═══ Records to process

-- pv_equiv track=rewrite | github.com/tvanfossen/doxygen-guard | src/doxygen_guard/parser.py | find_body_end_indent
-- ===== SOURCE A (Python) =====
-- def find_body_end_indent(lines: list[str], start_line: int) -> int:
--     def_indent = len(lines[start_line]) - len(lines[start_line].lstrip())
--     body_start = _find_body_start(lines, start_line)
--     body_indent = None
--     last_body_line = body_start
--
--     for i in range(body_start + 1, len(lines)):
--         stripped = lines[i].strip()
--         if not stripped:
--             continue
--
--         current_indent = len(lines[i]) - len(lines[i].lstrip())
--
--         if body_indent is None:
--             if current_indent > def_indent:
--                 body_indent = current_indent
--                 last_body_line = i
--             else:
--                 return body_start
--         elif current_indent >= body_indent:
--             last_body_line = i
--         else:
--             break
--
--     return last_body_line
--
-- def _find_body_start(lines: list[str], start_line: int) -> int:
--     paren_depth = 0
--     for i in range(start_line, len(lines)):
--         for ch in lines[i]:
--             if ch == "(":
--                 paren_depth += 1
--             elif ch == ")":
--                 paren_depth -= 1
--         if paren_depth == 0 and ":" in lines[i]:
--             return i
--     return start_line
-- ===== SOURCE B (Python) =====
-- def find_body_end_indent(lines: list[str], start_line: int) -> int:
--     def_indent = _indent(lines[start_line])
--     body_start = _find_body_start(lines, start_line)
--     # materialize the non-blank body lines once, as (index, indent) pairs
--     body = [(i, _indent(lines[i]))
--             for i in range(body_start + 1, len(lines))
--             if lines[i].strip()]
--     if not body or body[0][1] <= def_indent:
--         return body_start
--     body_indent = body[0][1]
--     # the answer is the entry just before the first dedented entry
--     k = next((j for j, (_, ind) in enumerate(body) if ind < body_indent),
--              len(body))
--     return body[k - 1][0]
--
--
-- def _find_body_start(lines: list[str], start_line: int) -> int:
--     depth = 0
--     for i in range(start_line, len(lines)):
--         depth += sum(1 if c == "(" else -1 if c == ")" else 0 for c in lines[i])
--         if depth == 0 and ":" in lines[i]:
--             return i
--     return start_line
--
--
-- def _indent(line: str) -> int:
--     return len(line) - len(line.lstrip())
-- ===== Notes on version B (the rewrite author's own statement) =====
-- stated objective: alternative
-- what changed: Instead of A's one stateful scan with a body_indent sentinel and blank-skipping, B materializes the (index, indent) pairs of the non-blank body lines once, decides the degenerate cases on that list's head, and returns the entry positioned just before the first dedented entry (found with next/enumerate) - no accumulator loop at all; the paren-depth helper sums per-line deltas instead of a char-by-char if/elif.
import Mathlib
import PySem

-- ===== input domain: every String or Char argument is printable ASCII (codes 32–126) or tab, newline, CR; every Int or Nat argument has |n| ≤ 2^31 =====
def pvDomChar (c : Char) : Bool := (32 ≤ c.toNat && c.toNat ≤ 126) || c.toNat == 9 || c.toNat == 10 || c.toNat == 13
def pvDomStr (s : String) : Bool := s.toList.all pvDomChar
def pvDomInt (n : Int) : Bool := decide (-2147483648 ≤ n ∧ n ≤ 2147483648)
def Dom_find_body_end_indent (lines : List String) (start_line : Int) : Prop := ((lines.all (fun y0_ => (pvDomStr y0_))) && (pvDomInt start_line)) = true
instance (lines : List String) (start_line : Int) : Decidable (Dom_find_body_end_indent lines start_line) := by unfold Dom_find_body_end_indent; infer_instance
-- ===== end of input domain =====

-- B replaces A's stateful sentinel scan by a materialized list of (index, indent) pairs of the
-- non-blank body lines plus a positional computation (element before the first dedented entry);
-- same cost, return value proved equal on all inputs where A does not raise.

-- ===== PORT A =====
-- per-character paren-depth loop of A's _find_body_start
def pvCharDepthA (d : Int) (cs : List Char) : Int :=
  cs.foldl (fun d ch => if ch = '(' then d + 1 else if ch = ')' then d - 1 else d) d

-- the 'for i in range(start_line, len(lines))' loop of A's _find_body_start
def pvFbsA (lines : List String) (start_line : Int) : List Int → Int → Int
  | [], _ => start_line
  | i :: rest, depth =>
      let line := PySem.List.pyGetD lines i ""
      let depth := pvCharDepthA depth line.toList
      if depth == 0 && PySem.Str.isIn ":" line then i
      else pvFbsA lines start_line rest depth

-- A's main 'for i in range(body_start + 1, len(lines))' loop with its body_indent sentinel
def pvLoopA (lines : List String) (def_indent body_start : Int) :
    List Int → Option Int → Int → Int
  | [], _, last => last
  | i :: rest, bi, last =>
      let line := PySem.List.pyGetD lines i ""
      if PySem.Str.strip line == "" then pvLoopA lines def_indent body_start rest bi last
      else
        let cur := PySem.Str.len line - PySem.Str.len (PySem.Str.lstrip line)
        match bi with
        | none => if def_indent < cur then pvLoopA lines def_indent body_start rest (some cur) i
                  else body_start
        | some b => if b ≤ cur then pvLoopA lines def_indent body_start rest (some b) i
                    else last

def find_body_end_indent (lines : List String) (start_line : Int) : Int :=
  let hdr := PySem.List.pyGetD lines start_line ""
  let def_indent := PySem.Str.len hdr - PySem.Str.len (PySem.Str.lstrip hdr)
  let body_start := pvFbsA lines start_line (PySem.List.pyRange start_line (lines.length : Int) 1) 0
  pvLoopA lines def_indent body_start
    (PySem.List.pyRange (body_start + 1) (lines.length : Int) 1) none body_start

-- ===== PORT B =====
def pvIndent (line : String) : Int :=
  PySem.Str.len line - PySem.Str.len (PySem.Str.lstrip line)

-- per-line paren delta of B's _find_body_start (the sum(...) generator)
def pvLineDelta (cs : List Char) : Int :=
  (cs.map (fun c => if c = '(' then (1 : Int) else if c = ')' then -1 else 0)).sum

def pvFbsB (lines : List String) (start_line : Int) : List Int → Int → Int
  | [], _ => start_line
  | i :: rest, depth =>
      let line := PySem.List.pyGetD lines i ""
      let depth := depth + pvLineDelta line.toList
      if depth == 0 && PySem.Str.isIn ":" line then i
      else pvFbsB lines start_line rest depth

def find_body_end_indent_alt (lines : List String) (start_line : Int) : Int :=
  let def_indent := pvIndent (PySem.List.pyGetD lines start_line "")
  let body_start := pvFbsB lines start_line (PySem.List.pyRange start_line (lines.length : Int) 1) 0
  -- the comprehension '[(i, _indent(lines[i])) for i in range(...) if lines[i].strip()]'
  let body := ((PySem.List.pyRange (body_start + 1) (lines.length : Int) 1).filter
      (fun i => !(PySem.Str.strip (PySem.List.pyGetD lines i "") == ""))).map
      (fun i => (i, pvIndent (PySem.List.pyGetD lines i "")))
  match body with
  | [] => body_start                                   -- 'if not body … return body_start'
  | (_, d0) :: _ =>
      if d0 ≤ def_indent then body_start               -- '… or body[0][1] <= def_indent'
      else
        -- 'next((j for j,(_,ind) in enumerate(body) if ind < body_indent), len(body))'
        let k : Int := (body.findIdx (fun p => decide (p.2 < d0)) : Nat)
        -- 'body[k - 1][0]'; k ≥ 1 always holds here, so the index is in range and the
        -- default of pyGetD is never used
        (PySem.List.pyGetD body (k - 1) (0, 0)).1

-- ===== PRECONDITION & SPEC =====
-- Pre_ excludes only the inputs on which A raises IndexError (lines[start_line] out of range).
def Pre_find_body_end_indent (lines : List String) (start_line : Int) : Prop :=
  PySem.Raise.InRange lines.length start_line
instance (lines : List String) (start_line : Int) : Decidable (Pre_find_body_end_indent lines start_line) := by unfold Pre_find_body_end_indent; infer_instance

def pvWitness_find_body_end_indent : List String × Int :=
  (["def f():", "    return 1"], 0)

def Spec_find_body_end_indent (lines : List String) (start_line : Int) (out : Int) : Prop := out = find_body_end_indent_alt lines start_line
instance (lines : List String) (start_line : Int) (out : Int) : Decidable (Spec_find_body_end_indent lines start_line out) := by unfold Spec_find_body_end_indent; infer_instance

-- ===== CLAIM (what is proved, stated in full; the proofs are below) =====
def Claim_equal_find_body_end_indent : Prop := ∀ (lines : List String) (start_line : Int), Dom_find_body_end_indent lines start_line → Pre_find_body_end_indent lines start_line → Spec_find_body_end_indent lines start_line (find_body_end_indent lines start_line)

-- ===== LEMMAS AND PROOFS =====

theorem pvCharDepthA_eq_delta (cs : List Char) (d : Int) :
    pvCharDepthA d cs = d + pvLineDelta cs := by
  induction cs generalizing d with
  | nil => simp [pvCharDepthA, pvLineDelta]
  | cons c cs ih =>
      simp only [pvCharDepthA, List.foldl_cons, pvLineDelta, List.map_cons, List.sum_cons] at *
      rw [ih]
      split_ifs <;> ring

theorem pvFbsA_eq_pvFbsB (lines : List String) (start_line : Int) (l : List Int) (d : Int) :
    pvFbsA lines start_line l d = pvFbsB lines start_line l d := by
  induction l generalizing d with
  | nil => rfl
  | cons i rest ih =>
      simp only [pvFbsA, pvFbsB, pvCharDepthA_eq_delta]
      split <;> simp [ih]

-- proof-only reading of A's some-state loop, on the filtered (index, indent) list
def pvTail (b : Int) : Int → List (Int × Int) → Int
  | last, [] => last
  | last, (j, d) :: rest => if d < b then last else pvTail b j rest

-- the (index, indent) pairs of the non-blank lines among the indices l
def pvNB (lines : List String) (l : List Int) : List (Int × Int) :=
  (l.filter (fun i => !(PySem.Str.strip (PySem.List.pyGetD lines i "") == ""))).map
    (fun i => (i, pvIndent (PySem.List.pyGetD lines i "")))

theorem pvNB_cons_blank (lines : List String) (j : Int) (rest : List Int)
    (h : (PySem.Str.strip (PySem.List.pyGetD lines j "") == "") = true) :
    pvNB lines (j :: rest) = pvNB lines rest := by
  simp only [pvNB, List.filter_cons, h, Bool.not_true]
  rfl

theorem pvNB_cons_nonblank (lines : List String) (j : Int) (rest : List Int)
    (h : (PySem.Str.strip (PySem.List.pyGetD lines j "") == "") = false) :
    pvNB lines (j :: rest)
      = (j, pvIndent (PySem.List.pyGetD lines j "")) :: pvNB lines rest := by
  simp only [pvNB, List.filter_cons, h, Bool.not_false]
  rfl

theorem pvLoopA_some (lines : List String) (def_indent body_start b : Int)
    (l : List Int) (last : Int) :
    pvLoopA lines def_indent body_start l (some b) last = pvTail b last (pvNB lines l) := by
  induction l generalizing last with
  | nil => rfl
  | cons j rest ih =>
      by_cases h : (PySem.Str.strip (PySem.List.pyGetD lines j "") == "") = true
      · rw [pvNB_cons_blank lines j rest h]
        simp only [pvLoopA, h, if_true]
        exact ih last
      · rw [pvNB_cons_nonblank lines j rest (by simpa using h)]
        simp only [pvLoopA, h, pvTail, pvIndent]
        by_cases h2 : b ≤ PySem.Str.len (PySem.List.pyGetD lines j "")
            - PySem.Str.len (PySem.Str.lstrip (PySem.List.pyGetD lines j ""))
        · rw [if_pos h2, if_neg (show ¬(PySem.Str.len (PySem.List.pyGetD lines j "")
            - PySem.Str.len (PySem.Str.lstrip (PySem.List.pyGetD lines j "")) < b) from by omega)]
          exact ih j
        · rw [if_neg h2, if_pos (show PySem.Str.len (PySem.List.pyGetD lines j "")
            - PySem.Str.len (PySem.Str.lstrip (PySem.List.pyGetD lines j "")) < b from by omega)]
          simp

theorem pvLoopA_none (lines : List String) (def_indent body_start : Int) (l : List Int) :
    pvLoopA lines def_indent body_start l none body_start =
      match pvNB lines l with
      | [] => body_start
      | (i0, d0) :: rest =>
          if d0 ≤ def_indent then body_start else pvTail d0 i0 rest := by
  induction l with
  | nil => rfl
  | cons i rest ih =>
      by_cases h : (PySem.Str.strip (PySem.List.pyGetD lines i "") == "") = true
      · rw [pvNB_cons_blank lines i rest h]
        simp only [pvLoopA, h, if_true]
        exact ih
      · rw [pvNB_cons_nonblank lines i rest (by simpa using h)]
        simp only [pvLoopA, h, pvIndent]
        by_cases h2 : def_indent < PySem.Str.len (PySem.List.pyGetD lines i "")
            - PySem.Str.len (PySem.Str.lstrip (PySem.List.pyGetD lines i ""))
        · rw [if_pos h2, if_neg (show ¬(PySem.Str.len (PySem.List.pyGetD lines i "")
            - PySem.Str.len (PySem.Str.lstrip (PySem.List.pyGetD lines i "")) ≤ def_indent) from by omega)]
          exact pvLoopA_some ..
        · rw [if_neg h2, if_pos (show PySem.Str.len (PySem.List.pyGetD lines i "")
            - PySem.Str.len (PySem.Str.lstrip (PySem.List.pyGetD lines i "")) ≤ def_indent from by omega)]
          simp

-- pvTail computed positionally: the entry of i0 :: firsts just before the first stopper
theorem pvTail_eq_getD (b : Int) (xs : List (Int × Int)) (i0 : Int) :
    pvTail b i0 xs =
      (i0 :: xs.map Prod.fst).getD (xs.findIdx (fun p => decide (p.2 < b))) 0 := by
  induction xs generalizing i0 with
  | nil => rfl
  | cons p rest ih =>
      obtain ⟨j, d⟩ := p
      simp only [pvTail, List.findIdx_cons, List.map_cons]
      by_cases h : d < b
      · simp [h]
      · simp only [h, if_false, decide_false, cond_false]
        rw [ih j]
        rfl

theorem getD_map_fst (xs : List (Int × Int)) (n : Nat) :
    (xs.map Prod.fst).getD n 0 = (xs.getD n ((0 : Int), (0 : Int))).1 := by
  simp only [List.getD_eq_getElem?_getD, List.getElem?_map]
  cases xs[n]? <;> rfl

theorem pvTail_eq_pyGetD (i0 d0 : Int) (rest : List (Int × Int)) :
    pvTail d0 i0 rest =
      (PySem.List.pyGetD ((i0, d0) :: rest)
        (((((i0, d0) :: rest).findIdx (fun p => decide (p.2 < d0)) : Nat) : Int) - 1)
        ((0 : Int), (0 : Int))).1 := by
  have hk : ((i0, d0) :: rest).findIdx (fun p => decide (p.2 < d0))
      = rest.findIdx (fun p => decide (p.2 < d0)) + 1 := by
    simp [List.findIdx_cons]
  rw [hk,
    show (((rest.findIdx (fun p => decide (p.2 < d0)) + 1 : Nat) : Int) - 1)
      = ((rest.findIdx (fun p => decide (p.2 < d0)) : Nat) : Int) by push_cast; ring,
    PySem.List.pyGetD_natCast, pvTail_eq_getD, ← getD_map_fst]
  rfl

-- ===== VERDICT (by name: the statement is the Claim_ definition above) =====
theorem find_body_end_indent_spec : Claim_equal_find_body_end_indent := by
  intro lines start_line _ _
  unfold Spec_find_body_end_indent find_body_end_indent find_body_end_indent_alt
  simp only [pvFbsA_eq_pvFbsB]
  rw [pvLoopA_none]
  rw [show ((PySem.List.pyRange
        (pvFbsB lines start_line (PySem.List.pyRange start_line (lines.length : Int) 1) 0 + 1)
        (lines.length : Int) 1).filter
        (fun i => !(PySem.Str.strip (PySem.List.pyGetD lines i "") == ""))).map
        (fun i => (i, pvIndent (PySem.List.pyGetD lines i "")))
      = pvNB lines (PySem.List.pyRange
        (pvFbsB lines start_line (PySem.List.pyRange start_line (lines.length : Int) 1) 0 + 1)
        (lines.length : Int) 1) from rfl]
  cases hnb : pvNB lines (PySem.List.pyRange
      (pvFbsB lines start_line (PySem.List.pyRange start_line (lines.length : Int) 1) 0 + 1)
      (lines.length : Int) 1) with
  | nil => rfl
  | cons p rest =>
      obtain ⟨i0, d0⟩ := p
      simp only [pvIndent]
      by_cases h : d0 ≤ PySem.Str.len (PySem.List.pyGetD lines start_line "")
          - PySem.Str.len (PySem.Str.lstrip (PySem.List.pyGetD lines start_line ""))
      · rw [if_pos h, if_pos h]
      · rw [if_neg h, if_neg h]
        have := pvTail_eq_pyGetD i0 d0 rest
        simpa using this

══════

> **Work item**
Bring together all lines in the records where the word "have" is found.

> **Response to the task**
  have hk : ((i0, d0) :: rest).findIdx (fun p => decide (p.2 < d0))
        have := pvTail_eq_pyGetD i0 d0 rest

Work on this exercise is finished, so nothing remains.